# TASK GOAL
Filter the entries for the string "innerCnt". Copy each line that has it.

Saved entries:
....
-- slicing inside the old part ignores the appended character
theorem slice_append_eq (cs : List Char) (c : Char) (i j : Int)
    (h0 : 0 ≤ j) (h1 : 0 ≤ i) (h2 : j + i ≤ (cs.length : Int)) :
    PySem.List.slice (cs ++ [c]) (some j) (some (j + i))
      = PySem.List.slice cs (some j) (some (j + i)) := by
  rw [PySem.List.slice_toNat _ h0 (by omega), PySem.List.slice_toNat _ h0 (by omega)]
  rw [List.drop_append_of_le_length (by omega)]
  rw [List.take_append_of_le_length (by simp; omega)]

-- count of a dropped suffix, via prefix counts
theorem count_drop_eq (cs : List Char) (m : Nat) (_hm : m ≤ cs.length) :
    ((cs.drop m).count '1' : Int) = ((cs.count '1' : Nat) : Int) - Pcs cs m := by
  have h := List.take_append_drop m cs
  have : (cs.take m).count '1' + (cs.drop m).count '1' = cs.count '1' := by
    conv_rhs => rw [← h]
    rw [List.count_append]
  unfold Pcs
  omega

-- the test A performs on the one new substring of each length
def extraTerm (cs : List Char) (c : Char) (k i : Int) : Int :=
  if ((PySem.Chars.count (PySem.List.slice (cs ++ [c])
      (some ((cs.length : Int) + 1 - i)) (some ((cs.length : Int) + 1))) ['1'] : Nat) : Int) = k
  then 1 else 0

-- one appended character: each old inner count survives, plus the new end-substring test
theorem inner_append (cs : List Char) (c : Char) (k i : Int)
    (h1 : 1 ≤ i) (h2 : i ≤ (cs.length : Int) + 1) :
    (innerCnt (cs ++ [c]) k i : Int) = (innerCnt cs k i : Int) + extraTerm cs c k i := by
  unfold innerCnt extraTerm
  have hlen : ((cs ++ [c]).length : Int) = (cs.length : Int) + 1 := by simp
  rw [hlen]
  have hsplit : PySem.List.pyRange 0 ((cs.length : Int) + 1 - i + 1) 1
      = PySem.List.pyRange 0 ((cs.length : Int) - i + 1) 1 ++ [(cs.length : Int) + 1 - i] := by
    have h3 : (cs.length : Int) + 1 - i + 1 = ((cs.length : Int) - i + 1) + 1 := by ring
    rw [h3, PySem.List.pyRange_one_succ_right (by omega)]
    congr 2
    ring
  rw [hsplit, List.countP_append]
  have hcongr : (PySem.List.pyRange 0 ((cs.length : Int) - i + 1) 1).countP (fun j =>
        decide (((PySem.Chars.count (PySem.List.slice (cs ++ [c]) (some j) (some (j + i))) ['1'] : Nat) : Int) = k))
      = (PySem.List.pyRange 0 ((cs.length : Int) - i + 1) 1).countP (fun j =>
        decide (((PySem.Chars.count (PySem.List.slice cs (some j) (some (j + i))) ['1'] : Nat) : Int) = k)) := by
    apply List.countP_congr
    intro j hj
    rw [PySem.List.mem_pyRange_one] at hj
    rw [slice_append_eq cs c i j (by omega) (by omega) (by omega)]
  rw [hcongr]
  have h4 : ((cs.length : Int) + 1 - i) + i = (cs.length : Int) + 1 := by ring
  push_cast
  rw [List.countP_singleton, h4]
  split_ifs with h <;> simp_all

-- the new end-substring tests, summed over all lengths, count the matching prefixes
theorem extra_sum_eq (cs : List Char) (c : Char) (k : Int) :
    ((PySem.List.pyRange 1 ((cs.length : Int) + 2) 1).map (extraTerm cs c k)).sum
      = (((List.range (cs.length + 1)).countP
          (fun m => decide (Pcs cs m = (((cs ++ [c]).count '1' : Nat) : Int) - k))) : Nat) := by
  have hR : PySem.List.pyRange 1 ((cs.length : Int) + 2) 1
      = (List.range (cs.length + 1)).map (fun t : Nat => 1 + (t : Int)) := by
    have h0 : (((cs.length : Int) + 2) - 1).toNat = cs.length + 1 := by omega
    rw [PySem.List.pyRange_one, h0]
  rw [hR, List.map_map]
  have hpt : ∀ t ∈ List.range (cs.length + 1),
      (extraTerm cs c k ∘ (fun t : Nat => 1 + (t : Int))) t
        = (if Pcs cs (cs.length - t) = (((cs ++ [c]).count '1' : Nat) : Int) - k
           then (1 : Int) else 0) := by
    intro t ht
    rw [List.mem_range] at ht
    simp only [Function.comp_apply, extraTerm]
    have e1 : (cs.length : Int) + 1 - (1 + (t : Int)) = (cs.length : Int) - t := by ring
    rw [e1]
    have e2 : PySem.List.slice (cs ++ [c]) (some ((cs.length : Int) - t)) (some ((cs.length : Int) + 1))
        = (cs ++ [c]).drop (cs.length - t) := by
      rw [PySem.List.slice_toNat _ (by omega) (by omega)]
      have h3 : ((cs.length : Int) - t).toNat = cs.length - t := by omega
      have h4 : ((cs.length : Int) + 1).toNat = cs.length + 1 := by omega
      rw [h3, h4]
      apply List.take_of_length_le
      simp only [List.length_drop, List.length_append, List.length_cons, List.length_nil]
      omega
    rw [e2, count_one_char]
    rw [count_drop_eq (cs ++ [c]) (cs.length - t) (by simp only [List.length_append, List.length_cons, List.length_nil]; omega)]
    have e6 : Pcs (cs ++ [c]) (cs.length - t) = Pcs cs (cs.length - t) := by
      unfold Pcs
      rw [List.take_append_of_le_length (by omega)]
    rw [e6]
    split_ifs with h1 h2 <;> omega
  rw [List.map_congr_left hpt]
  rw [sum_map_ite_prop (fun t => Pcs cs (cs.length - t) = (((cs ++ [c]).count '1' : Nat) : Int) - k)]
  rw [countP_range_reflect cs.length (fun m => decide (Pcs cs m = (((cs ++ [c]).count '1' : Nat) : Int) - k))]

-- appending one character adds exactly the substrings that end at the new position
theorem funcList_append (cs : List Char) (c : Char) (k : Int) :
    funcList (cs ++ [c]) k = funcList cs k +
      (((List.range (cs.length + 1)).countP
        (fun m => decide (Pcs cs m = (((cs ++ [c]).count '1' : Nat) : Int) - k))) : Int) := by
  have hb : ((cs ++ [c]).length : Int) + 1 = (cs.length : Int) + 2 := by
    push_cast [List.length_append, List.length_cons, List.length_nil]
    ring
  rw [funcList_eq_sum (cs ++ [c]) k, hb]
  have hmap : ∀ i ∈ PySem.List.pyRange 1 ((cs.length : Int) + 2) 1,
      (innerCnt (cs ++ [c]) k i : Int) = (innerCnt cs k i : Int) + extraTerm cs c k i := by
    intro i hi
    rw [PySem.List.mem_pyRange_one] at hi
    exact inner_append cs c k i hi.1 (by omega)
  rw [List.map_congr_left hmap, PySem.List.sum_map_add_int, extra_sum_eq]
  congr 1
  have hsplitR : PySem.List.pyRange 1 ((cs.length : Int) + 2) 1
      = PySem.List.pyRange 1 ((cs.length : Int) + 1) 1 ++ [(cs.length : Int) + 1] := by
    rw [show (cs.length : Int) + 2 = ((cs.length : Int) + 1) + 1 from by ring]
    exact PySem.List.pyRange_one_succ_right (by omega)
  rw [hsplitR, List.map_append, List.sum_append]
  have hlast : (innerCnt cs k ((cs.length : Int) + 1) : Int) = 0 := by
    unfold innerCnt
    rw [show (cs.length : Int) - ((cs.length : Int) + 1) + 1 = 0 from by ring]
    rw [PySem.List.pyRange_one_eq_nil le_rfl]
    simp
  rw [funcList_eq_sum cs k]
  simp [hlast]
....
# FINISHED EXERCISE
    (innerCnt (cs ++ [c]) k i : Int) = (innerCnt cs k i : Int) + extraTerm cs c k i := by
  unfold innerCnt extraTerm
      (innerCnt (cs ++ [c]) k i : Int) = (innerCnt cs k i : Int) + extraTerm cs c k i := by
  have hlast : (innerCnt cs k ((cs.length : Int) + 1) : Int) = 0 := by
    unfold innerCnt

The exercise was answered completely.